Does one model hallucinate more? Off-target rows by model

Per-model off-target finding volume split by verdict (row-level, so repeated reports of the same site count each time). A lower % real means more of that model's noise is hallucination — the cost a human pays per report.

model	off-target rows	real	false positive	undetermined	% real	mix
gemma4-26b-a4b-qat	18	2	13	3	11%
gemma4-31b-qat	27	16	11	0	59%

Method & caveats

Models: gemma4-31b-qat (dense, 10.20.30.1) and gemma4-26b-a4b-qat (MoE, 10.20.30.2), self-hosted llama-server, free, QAT-4bit weights.
15 target files over 9 cases (nomad 2, craft 5, ghost 2, rest 1); a case is a hit if any file localizes. 90 runs/model = 15 files × 3 arms × 2 trials.
Temperature 0.5 so repeats explore different reasoning paths; llama-server seed=-1 randomizes per request. A timeout/infra_error reads as no-data, never a miss.
Detection is localization-only (free).
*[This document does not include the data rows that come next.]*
-- pv_equiv track=rewrite | github.com/kdubb/solid-foundation | Tests/SolidTestsGen/shared.py | int_to_words
-- ===== SOURCE A (Python) =====
-- def int_to_words(n, word_size=64):
--     """Convert integer to little-endian hex word array"""
--     if n == 0:
--         return [0x0]
--
--     mask = (1 << word_size) - 1
--     words = []
--
--     while n > 0:
--         words.append(n & mask)
--         n >>= word_size
--
--     # remove trailing zeros if there is more than one word
--     while len(words) > 1 and words[-1] == 0:
--         words.pop()
--
--     return words
-- ===== SOURCE B (Python) =====
-- def int_to_words(n, word_size=64):
--     """Convert integer to little-endian hex word array"""
--     if n == 0:
--         return [0x0]
--     mask = (1 << word_size) - 1
--     k = (n.bit_length() + word_size - 1) // word_size
--     return [(n >> (i * word_size)) & mask for i in range(k)]
-- ===== Notes on version B (the rewrite author's own statement) =====
-- stated objective: alternative
-- what changed: Replaces A's destructive shift-until-zero loop plus a trailing-zero popping pass by a closed-form word count k = ceil(bit_length/word_size) and an indexed comprehension extracting each word independently with (n >> i*word_size) & mask; Pre_ excludes negative n, a corner where A's empty list (while n>0 never runs) and B's two's-complement words are both accidental for a hex-word converter, and word_size <= 0 with n != 0, where A raises ValueError or loops forever.
-- outside the precondition, e.g. on int_to_words(-5, 2): A returns [], B returns [3, 2]
import Mathlib
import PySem

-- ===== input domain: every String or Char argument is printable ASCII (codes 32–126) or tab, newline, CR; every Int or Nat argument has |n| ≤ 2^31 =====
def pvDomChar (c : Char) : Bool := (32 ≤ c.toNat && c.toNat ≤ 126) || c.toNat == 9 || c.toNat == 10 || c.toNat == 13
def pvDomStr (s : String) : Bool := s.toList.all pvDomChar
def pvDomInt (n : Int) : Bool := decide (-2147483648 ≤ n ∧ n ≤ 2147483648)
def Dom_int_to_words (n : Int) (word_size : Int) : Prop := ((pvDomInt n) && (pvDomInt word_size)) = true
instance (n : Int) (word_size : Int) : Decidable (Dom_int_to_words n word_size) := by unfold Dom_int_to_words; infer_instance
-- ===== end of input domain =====

-- B replaces A's destructive shift-until-zero loop plus trailing-zero popping by a closed-form
-- word count k = ceil(bit_length/word_size) and an indexed comprehension; same return values on Pre_.

-- ===== PORT A =====
-- the 'while n > 0' loop; fuel = bitLength n bounds its iteration count on every input Pre_ admits
-- (each iteration shifts n right by word_size ≥ 1 bits), so the port computes exactly A's loop there
def loopA (mask : Int) (W : Nat) : Nat → Int → List Int → List Int
  | 0, _, words => words
  | fuel+1, n, words =>
      if 0 < n then loopA mask W fuel (n >>> W) (words ++ [PySem.Int.band n mask]) else words

-- the 'while len(words) > 1 and words[-1] == 0: words.pop()' loop
def popTrailingA (l : List Int) : List Int :=
  if 1 < l.length ∧ PySem.List.pyGet? l (-1) = some 0 then popTrailingA l.dropLast else l
termination_by l.length
decreasing_by simp [List.length_dropLast]; omega

def int_to_words (n : Int) (word_size : Int) : List Int :=
  if n = 0 then [0]
  else
    -- '1 << word_size': Python raises ValueError for word_size < 0, excluded by Pre_
    let mask : Int := ((1 : Int) <<< word_size.toNat) - 1
    popTrailingA (loopA mask word_size.toNat (PySem.Int.bitLength n) n [])

-- ===== PORT B =====
def int_to_words_alt (n : Int) (word_size : Int) : List Int :=
  if n = 0 then [0]
  else
    let mask : Int := ((1 : Int) <<< word_size.toNat) - 1
    let k : Int := PySem.Int.floordiv ((PySem.Int.bitLength n : Int) + word_size - 1) word_size
    (PySem.List.pyRange 0 k 1).map (fun i => PySem.Int.band (n >>> (i * word_size).toNat) mask)

-- ===== PRECONDITION & SPEC =====
-- Pre_ excludes word_size ≤ 0 with n ≠ 0, where A does not return (ValueError from '1 << word_size',
-- or the 'n >>= 0' loop never terminates), and negative n, a corner where A's empty list (the
-- 'while n > 0' loop never runs) and B's two's-complement words are both accidental values for a
-- converter of integers to hex word arrays.
def Pre_int_to_words (n : Int) (word_size : Int) : Prop :=
  n = 0 ∨ (0 < n ∧ 1 ≤ word_size)
instance (n : Int) (word_size : Int) : Decidable (Pre_int_to_words n word_size) := by
  unfold Pre_int_to_words; infer_instance
def pvWitness_int_to_words : Int × Int := (5, 2)

def Spec_int_to_words (n : Int) (word_size : Int) (out : List Int) : Prop := out = int_to_words_alt n word_size
instance (n : Int) (word_size : Int) (out : List Int) : Decidable (Spec_int_to_words n word_size out) := by unfold Spec_int_to_words; infer_instance

-- ===== CLAIM (what is proved, stated in full; the proofs are below) =====
def Claim_equal_int_to_words : Prop := ∀ (n : Int) (word_size : Int), Dom_int_to_words n word_size → Pre_int_to_words n word_size → Spec_int_to_words n word_size (int_to_words n word_size)

-- ===== LEMMAS AND PROOFS =====

lemma loopA_nonpos (mask : Int) (W fuel : Nat) (n : Int) (acc : List Int) (h : ¬ 0 < n) :
    loopA mask W fuel n acc = acc := by
  cases fuel <;> simp [loopA, h]

lemma loopA_acc (mask : Int) (W : Nat) :
    ∀ (fuel : Nat) (n : Int) (acc : List Int),
      loopA mask W fuel n acc = acc ++ loopA mask W fuel n [] := by
  intro fuel
  induction fuel with
  | zero => intro n acc; simp [loopA]
  | succ f ih =>
      intro n acc
      by_cases h : 0 < n
      · simp only [loopA, if_pos h]
        rw [ih (n >>> W) (acc ++ [PySem.Int.band n mask]), ih (n >>> W) ([] ++ [PySem.Int.band n mask])]
        simp
      · simp [loopA, h]

lemma shift_toNat (n : Int) (h : 0 ≤ n) (W : Nat) : n >>> W = ((n.toNat >>> W : Nat) : Int) := by
  obtain ⟨m, rfl⟩ := Int.eq_ofNat_of_zero_le h
  simp [Int.shiftRight_eq]

lemma bl_pos {n : Int} (h : 0 < n) : 1 ≤ PySem.Int.bitLength n := by
  by_contra hb
  have h1 := PySem.Int.lt_two_pow_bitLength n
  have : PySem.Int.bitLength n = 0 := by omega
  rw [this] at h1
  simp at h1
  omega

lemma bl_eq {m b : Nat} (h1 : 2 ^ (b - 1) ≤ m) (h2 : m < 2 ^ b) (hb : 1 ≤ b) :
    PySem.Int.bitLength (m : Int) = b := by
  have hm : 0 < m := lt_of_lt_of_le (Nat.two_pow_pos _) h1
  have hA := PySem.Int.lt_two_pow_bitLength (m : Int)
  have hB := PySem.Int.two_pow_bitLength_le (m : Int) (by exact_mod_cast hm.ne')
  rw [Int.natAbs_natCast] at hA hB
  set c := PySem.Int.bitLength (m : Int) with hc
  have hc1 : 1 ≤ c := bl_pos (by exact_mod_cast hm)
  have e1 : 2 ^ (c - 1) < 2 ^ b := lt_of_le_of_lt hB h2
  have e2 : 2 ^ (b - 1) < 2 ^ c := lt_of_le_of_lt h1 hA
  have f1 : c - 1 < b := (Nat.pow_lt_pow_iff_right (by omega)).mp e1
  have f2 : b - 1 < c := (Nat.pow_lt_pow_iff_right (by omega)).mp e2
  omega

lemma shift_facts {n : Int} (hn : 0 < n) (W : Nat) :
    n >>> W = ((n.toNat / 2 ^ W : Nat) : Int) := by
  rw [shift_toNat n hn.le W, Nat.shiftRight_eq_div_pow]

lemma shift_eq_zero_iff {n : Int} (hn : 0 < n) (W : Nat) :
    n >>> W = 0 ↔ PySem.Int.bitLength n ≤ W := by
  have hA := PySem.Int.lt_two_pow_bitLength n
  have hB := PySem.Int.two_pow_bitLength_le n (by omega)
  have hna : n.natAbs = n.toNat := by omega
  rw [hna] at hA hB
  rw [shift_facts hn W]
  constructor
  · intro h
    have : n.toNat / 2 ^ W = 0 := by exact_mod_cast h
    have hlt : n.toNat < 2 ^ W := Nat.lt_of_div_eq_zero (Nat.two_pow_pos _) this
    have : 2 ^ (PySem.Int.bitLength n - 1) < 2 ^ W := lt_of_le_of_lt hB hlt
    have := (Nat.pow_lt_pow_iff_right (by omega : 1 < 2)).mp this
    have := bl_pos hn
    omega
  · intro h
    have : n.toNat < 2 ^ W := lt_of_lt_of_le hA (Nat.pow_le_pow_right (by omega) h)
    have : n.toNat / 2 ^ W = 0 := Nat.div_eq_of_lt this
    simp [this]

lemma bl_shift {n : Int} (hn : 0 < n) (W : Nat) (h : 0 < n >>> W) :
    PySem.Int.bitLength (n >>> W) = PySem.Int.bitLength n - W ∧ W < PySem.Int.bitLength n := by
  have hA := PySem.Int.lt_two_pow_bitLength n
  have hB := PySem.Int.two_pow_bitLength_le n (by omega)
  have hna : n.natAbs = n.toNat := by omega
  rw [hna] at hA hB
  set b := PySem.Int.bitLength n with hb
  have hb1 : 1 ≤ b := bl_pos hn
  have hWb : W < b := by
    by_contra hc
    have : n >>> W = 0 := (shift_eq_zero_iff hn W).mpr (by omega)
    omega
  have hm' : 0 < n.toNat / 2 ^ W := by
    have := shift_facts hn W
    omega
  have hup : n.toNat / 2 ^ W < 2 ^ (b - W) := by
    rw [Nat.div_lt_iff_lt_mul (Nat.two_pow_pos _), ← pow_add]
    have : b - W + W = b := by omega
    rw [this]; exact hA
  have hlo : 2 ^ (b - W - 1) ≤ n.toNat / 2 ^ W := by
    rw [Nat.le_div_iff_mul_le (Nat.two_pow_pos _), ← pow_add]
    have : b - W - 1 + W = b - 1 := by omega
    rw [this]; exact hB
  rw [shift_facts hn W]
  exact ⟨bl_eq hlo hup (by omega), hWb⟩

lemma shift_add (n : Int) (h : 0 ≤ n) (a b : Nat) : n >>> (a + b) = (n >>> a) >>> b := by
  obtain ⟨m, rfl⟩ := Int.eq_ofNat_of_zero_le h
  have e : ∀ (p k : Nat), ((p : Int)) >>> k = ((p >>> k : Nat) : Int) := fun p k => by
    simp [Int.shiftRight_eq]
  rw [e, e, e, Nat.shiftRight_add]

-- A's loop output, characterised as B's indexed comprehension over List.range
lemma loopA_eq (W : Nat) (hW : 1 ≤ W) (mask : Int) :
    ∀ (fuel : Nat) (n : Int), 0 < n → PySem.Int.bitLength n ≤ fuel →
      loopA mask W fuel n [] =
        (List.range ((PySem.Int.bitLength n + W - 1) / W)).map
          (fun i => PySem.Int.band (n >>> (i * W)) mask) := by
  intro fuel
  induction fuel with
  | zero => intro n hn hf; have := bl_pos hn; omega
  | succ f ih =>
      intro n hn hf
      set b := PySem.Int.bitLength n with hb
      have hb1 : 1 ≤ b := bl_pos hn
      simp only [loopA, if_pos hn]
      rw [loopA_acc]
      by_cases h' : 0 < n >>> W
      · obtain ⟨hbl', hWb⟩ := bl_shift hn W h'
        have hf' : PySem.Int.bitLength (n >>> W) ≤ f := by omega
        rw [ih (n >>> W) h' hf', hbl']
        have hk' : (b - W + W - 1) / W = (b - 1) / W := by
          congr 1; omega
        have hk : (b + W - 1) / W = (b - 1) / W + 1 := by
          have : b + W - 1 = (b - 1) + W := by omega
          rw [this, Nat.add_div_right _ (by omega)]
        rw [hk', hk, List.range_succ_eq_map, List.map_cons, List.map_map]
        simp only [List.nil_append, List.singleton_append, Nat.zero_mul, Int.shiftRight_zero]
        congr 1
        apply List.map_congr_left
        intro i _
        simp only [Function.comp_apply, Nat.succ_eq_add_one]
        have h1 : (i + 1) * W = W + i * W := by ring
        rw [h1, shift_add n hn.le W (i * W)]
      · rw [loopA_nonpos _ _ _ _ _ h']
        have hzero : n >>> W = 0 := by
          have : 0 ≤ n >>> W := by rw [shift_facts hn W]; positivity
          omega
        have hbW : b ≤ W := (shift_eq_zero_iff hn W).mp hzero
        have hk : (b + W - 1) / W = 1 := by
          apply Nat.div_eq_of_lt_le <;> omega
        rw [hk]
        simp

-- the last word A appends is nonzero, so the trailing-zero popping never fires
lemma last_word_ne_zero {n : Int} (hn : 0 < n) (W : Nat) (hW : 1 ≤ W) :
    PySem.Int.band (n >>> (((PySem.Int.bitLength n + W - 1) / W - 1) * W)) (((1 : Int) <<< W) - 1) ≠ 0 := by
  have hA := PySem.Int.lt_two_pow_bitLength n
  have hB := PySem.Int.two_pow_bitLength_le n (by omega)
  have hna : n.natAbs = n.toNat := by omega
  rw [hna] at hA hB
  set b := PySem.Int.bitLength n with hb
  have hb1 : 1 ≤ b := bl_pos hn
  set k := (b + W - 1) / W with hk
  have hdm := Nat.div_add_mod (b + W - 1) W
  rw [← hk] at hdm
  have hmod : (b + W - 1) % W < W := Nat.mod_lt _ (by omega)
  have hk1 : 1 ≤ k := by
    rw [hk, Nat.one_le_div_iff (by omega)]; omega
  have hsub : (k - 1) * W = W * k - W := by
    cases k with
    | zero => omega
    | succ k' => rw [Nat.succ_sub_one, Nat.mul_succ, Nat.mul_comm k' W]; omega
  have hkW1 : b ≤ W * k := by omega
  have hkW2 : (k - 1) * W ≤ b - 1 := by omega
  set m'' := n.toNat / 2 ^ ((k - 1) * W) with hm''
  have hlow : 1 ≤ m'' := by
    rw [hm'', Nat.one_le_div_iff (Nat.two_pow_pos _)]
    calc 2 ^ ((k - 1) * W) ≤ 2 ^ (b - 1) := Nat.pow_le_pow_right (by omega) hkW2
      _ ≤ n.toNat := hB
  have hhigh : m'' < 2 ^ W := by
    rw [hm'', Nat.div_lt_iff_lt_mul (Nat.two_pow_pos _), ← pow_add]
    calc n.toNat < 2 ^ b := hA
      _ ≤ 2 ^ (W + (k - 1) * W) := by
          apply Nat.pow_le_pow_right (by omega)
          omega
  have hmask : ((1:Int) <<< W) - 1 = ((2 ^ W - 1 : Nat) : Int) := by
    have h2 : (1:Int) <<< W = ((2 ^ W : Nat) : Int) := by simp [Int.shiftLeft_eq]
    have h3 : 1 ≤ 2 ^ W := Nat.one_le_two_pow
    rw [h2]; push_cast [h3]; ring
  rw [shift_facts hn ((k - 1) * W), hmask, ← hm'',
      PySem.Int.band_of_nonneg (by positivity) (by positivity)]
  simp only [Int.toNat_natCast]
  rw [Nat.and_two_pow_sub_one_eq_mod, Nat.mod_eq_of_lt hhigh]
  exact_mod_cast by omega

lemma popTrailingA_id (l : List Int) (h : PySem.List.pyGet? l (-1) ≠ some 0) :
    popTrailingA l = l := by
  rw [popTrailingA]
  simp [h]

lemma pyGet_last_append (l : List Int) (x : Int) :
    PySem.List.pyGet? (l ++ [x]) (-1) = some x := by
  simp [PySem.List.pyGet?, PySem.List.pyIdx?]

-- ===== VERDICT (by name: the statement is the Claim_ definition above) =====
theorem int_to_words_spec : Claim_equal_int_to_words := by
  intro n word_size _hdom hpre
  unfold Spec_int_to_words int_to_words int_to_words_alt
  simp only []
  by_cases h0 : n = 0
  · simp [h0]
  · rw [if_neg h0, if_neg h0]
    have hn : 0 < n := by rcases hpre with h | ⟨h, _⟩ <;> omega
    have hws : 1 ≤ word_size := by rcases hpre with h | ⟨_, h⟩ <;> omega
    set W := word_size.toNat with hWdef
    have hW : 1 ≤ W := by omega
    have hwsW : word_size = (W : Int) := by omega
    set b := PySem.Int.bitLength n with hb
    have hb1 : 1 ≤ b := bl_pos hn
    set mask : Int := ((1 : Int) <<< W) - 1 with hmask
    set k := (b + W - 1) / W with hk
    -- the Int word count equals the Nat one
    have hkint : PySem.Int.floordiv ((b : Int) + word_size - 1) word_size = ((k : Int)) := by
      rw [hwsW]
      have h1 : ((b : Int) + (W : Int) - 1) = ((b + W - 1 : Nat) : Int) := by omega
      rw [h1, PySem.Int.floordiv, Int.fdiv_eq_ediv_of_nonneg _ (by positivity)]
      exact_mod_cast (Int.natCast_div _ _).symm
    -- B's comprehension over pyRange equals the List.range form
    have hrange : (PySem.List.pyRange 0 (k : Int) 1).map
          (fun i => PySem.Int.band (n >>> (i * word_size).toNat) mask)
        = (List.range k).map (fun i => PySem.Int.band (n >>> (i * W)) mask) := by
      rw [PySem.List.pyRange_one, List.map_map]
      have hkn : ((k : Int) - 0).toNat = k := by simp
      rw [hkn]
      apply List.map_congr_left
      intro i _
      simp only [Function.comp_apply]
      congr 1
      rw [hwsW]
      have : ((0 : Int) + (i : Int)) * (W : Int) = ((i * W : Nat) : Int) := by push_cast; ring
      rw [this, Int.toNat_natCast]
    rw [hkint, hrange, loopA_eq W hW mask b n hn (le_refl b), ← hk]
    -- popTrailingA is the identity: the last word is nonzero
    have hk1 : 1 ≤ k := by
      rw [hk, Nat.one_le_div_iff (by omega)]; omega
    have hsplit : List.range k = List.range (k - 1) ++ [k - 1] := by
      conv_lhs => rw [show k = (k - 1) + 1 by omega]
      exact List.range_succ
    rw [hsplit, List.map_append, List.map_singleton]
    exact popTrailingA_id _ (by
      rw [pyGet_last_append]
      intro hcontra
      exact last_word_ne_zero hn W hW (by simpa using hcontra))
-- incoming half collapses to the backward term of percell
lemma incoming_sum (LL : List (List Int)) (i j : Nat) (p : Int × Int)
    (hi : i < LL.length) (hj : j < (LL.getD i []).length) :
    ((List.range LL.length).map (fun (a : Nat) =>
      (((List.range ((LL.getD a []).length)).map (fun (b : Nat) =>
        (if 0 ≤ (a : Int) + p.1 ∧ (a : Int) + p.1 < (LL.length : Int) ∧ 0 ≤ (b : Int) + p.2
            ∧ (b : Int) + p.2 < ((LL.getD ((a : Int) + p.1).toNat []).length : Int)
          then (if i = ((a : Int) + p.1).toNat ∧ j = ((b : Int) + p.2).toNat
            then flow (gget LL a b) (gget LL ((a : Int) + p.1).toNat ((b : Int) + p.2).toNat) else 0)
          else 0))).sum))).sum
    = (if 0 ≤ (i : Int) - p.1 ∧ (i : Int) - p.1 < (LL.length : Int) ∧ 0 ≤ (j : Int) - p.2
        ∧ (j : Int) - p.2 < ((LL.getD ((i : Int) - p.1).toNat []).length : Int)
      then flow (gget LL ((i : Int) - p.1).toNat ((j : Int) - p.2).toNat) (gget LL i j) else 0) := by
  have key : ∀ (a b : Nat),
      (if 0 ≤ (a : Int) + p.1 ∧ (a : Int) + p.1 < (LL.length : Int) ∧ 0 ≤ (b : Int) + p.2
          ∧ (b : Int) + p.2 < ((LL.getD ((a : Int) + p.1).toNat []).length : Int)
        then (if i = ((a : Int) + p.1).toNat ∧ j = ((b : Int) + p.2).toNat
          then flow (gget LL a b) (gget LL ((a : Int) + p.1).toNat ((b : Int) + p.2).toNat) else 0)
        else 0)
      = (if a = ((i : Int) - p.1).toNat ∧ 0 ≤ (i : Int) - p.1
          then (if b = ((j : Int) - p.2).toNat ∧ 0 ≤ (j : Int) - p.2
            then flow (gget LL ((i : Int) - p.1).toNat ((j : Int) - p.2).toNat) (gget LL i j) else 0)
          else 0) := by
    intro a b
    by_cases hg : 0 ≤ (a : Int) + p.1 ∧ (a : Int) + p.1 < (LL.length : Int) ∧ 0 ≤ (b : Int) + p.2
        ∧ (b : Int) + p.2 < ((LL.getD ((a : Int) + p.1).toNat []).length : Int)
    · rw [if_pos hg]
      by_cases hm : i = ((a : Int) + p.1).toNat ∧ j = ((b : Int) + p.2).toNat
      · rw [if_pos hm]
        have ha : a = ((i : Int) - p.1).toNat ∧ 0 ≤ (i : Int) - p.1 := by omega
        have hb : b = ((j : Int) - p.2).toNat ∧ 0 ≤ (j : Int) - p.2 := by omega
        rw [if_pos ha, if_pos hb]
        have e1 : ((a : Int) + p.1).toNat = i := hm.1.symm
        have e2 : ((b : Int) + p.2).toNat = j := hm.2.symm
        rw [e1, e2, ha.1, hb.1]
      · rw [if_neg hm]
        by_cases ha : a = ((i : Int) - p.1).toNat ∧ 0 ≤ (i : Int) - p.1
        · by_cases hb : b = ((j : Int) - p.2).toNat ∧ 0 ≤ (j : Int) - p.2
          · exfalso; apply hm; omega
          · rw [if_pos ha, if_neg hb]
        · rw [if_neg ha]
    · rw [if_neg hg]
      by_cases ha : a = ((i : Int) - p.1).toNat ∧ 0 ≤ (i : Int) - p.1
      · by_cases hb : b = ((j : Int) - p.2).toNat ∧ 0 ≤ (j : Int) - p.2
        · exfalso
          apply hg
          have e1 : (a : Int) + p.1 = (i : Int) := by omega
          have e2 : (b : Int) + p.2 = (j : Int) := by omega
          rw [e1, e2]
          refine ⟨by omega, by omega, by omega, ?_⟩
          rw [show ((i : Int)).toNat = i from by omega]
          exact_mod_cast hj
        · rw [if_pos ha, if_neg hb]
      · rw [if_neg ha]
  have keyrow : ∀ a ∈ List.range LL.length, (((List.range ((LL.getD a []).length)).map (fun (b : Nat) =>
        (if 0 ≤ (a : Int) + p.1 ∧ (a : Int) + p.1 < (LL.length : Int) ∧ 0 ≤ (b : Int) + p.2
            ∧ (b : Int) + p.2 < ((LL.getD ((a : Int) + p.1).toNat []).length : Int)
          then (if i = ((a : Int) + p.1).toNat ∧ j = ((b : Int) + p.2).toNat
            then flow (gget LL a b) (gget LL ((a : Int) + p.1).toNat ((b : Int) + p.2).toNat) else 0)
          else 0))).sum)
      = (fun (a : Nat) => if a = ((i : Int) - p.1).toNat
          then (if (0 ≤ (i : Int) - p.1 ∧ 0 ≤ (j : Int) - p.2) ∧ ((j : Int) - p.2).toNat < (LL.getD ((i : Int) - p.1).toNat []).length
            then flow (gget LL ((i : Int) - p.1).toNat ((j : Int) - p.2).toNat) (gget LL i j) else 0)
          else 0) a := by
    intro a _
    beta_reduce
    rw [List.map_congr_left (fun b _ => key a b)]
    by_cases ha : a = ((i : Int) - p.1).toNat
    · rw [if_pos ha]
      by_cases hpi : 0 ≤ (i : Int) - p.1
      · have hfn : ∀ b ∈ List.range ((LL.getD a []).length),
            (if a = ((i : Int) - p.1).toNat ∧ 0 ≤ (i : Int) - p.1
              then (if b = ((j : Int) - p.2).toNat ∧ 0 ≤ (j : Int) - p.2
                then flow (gget LL ((i : Int) - p.1).toNat ((j : Int) - p.2).toNat) (gget LL i j) else 0)
              else 0)
            = (fun (b : Nat) => if b = ((j : Int) - p.2).toNat
              then (if 0 ≤ (j : Int) - p.2
                then flow (gget LL ((i : Int) - p.1).toNat ((j : Int) - p.2).toNat) (gget LL i j) else 0)
              else 0) b := by
          intro b _
          beta_reduce
          by_cases hb : b = ((j : Int) - p.2).toNat
          · subst hb; split_ifs <;> tauto
          · rw [if_neg hb]; split_ifs <;> tauto
        rw [List.map_congr_left hfn, sum_range_ite]
        subst ha
        split_ifs <;> first | rfl | tauto
      · have hfn : ∀ b ∈ List.range ((LL.getD a []).length),
            (if a = ((i : Int) - p.1).toNat ∧ 0 ≤ (i : Int) - p.1
              then (if b = ((j : Int) - p.2).toNat ∧ 0 ≤ (j : Int) - p.2
                then flow (gget LL ((i : Int) - p.1).toNat ((j : Int) - p.2).toNat) (gget LL i j) else 0)
              else 0) = (fun (_ : Nat) => (0 : Int)) b := by
          intro b _
          beta_reduce
          split_ifs <;> tauto
        rw [List.map_congr_left hfn, sum_map_zero]
        split_ifs <;> first | rfl | tauto
    · rw [if_neg ha]
      have hfn : ∀ b ∈ List.range ((LL.getD a []).length),
          (if a = ((i : Int) - p.1).toNat ∧ 0 ≤ (i : Int) - p.1
            then (if b = ((j : Int) - p.2).toNat ∧ 0 ≤ (j : Int) - p.2
              then flow (gget LL ((i : Int) - p.1).toNat ((j : Int) - p.2).toNat) (gget LL i j) else 0)
            else 0) = (fun (_ : Nat) => (0 : Int)) b := by
        intro b _
        beta_reduce
        split_ifs <;> tauto
      rw [List.map_congr_left hfn, sum_map_zero]
  rw [List.map_congr_left keyrow, sum_range_ite]
  split_ifs <;> first | rfl | omega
Hard-case hits still need the truth judge to confirm SAME-bug; this report is the cheap first pass.
Off-target findings are FP-judged once per distinct site by the code-grounded Opus judge (fpjudge_gemma_promptlab.py), which reads the pre-patch source and never the advisory; verdicts persist on judge_fp_verdict so the report is reproducible from the DB. On-target CVE hits are not judged.

Generated from nelson-gemma-promptlab.db · 2 models · 9 cases × 3 arms × 2 trials.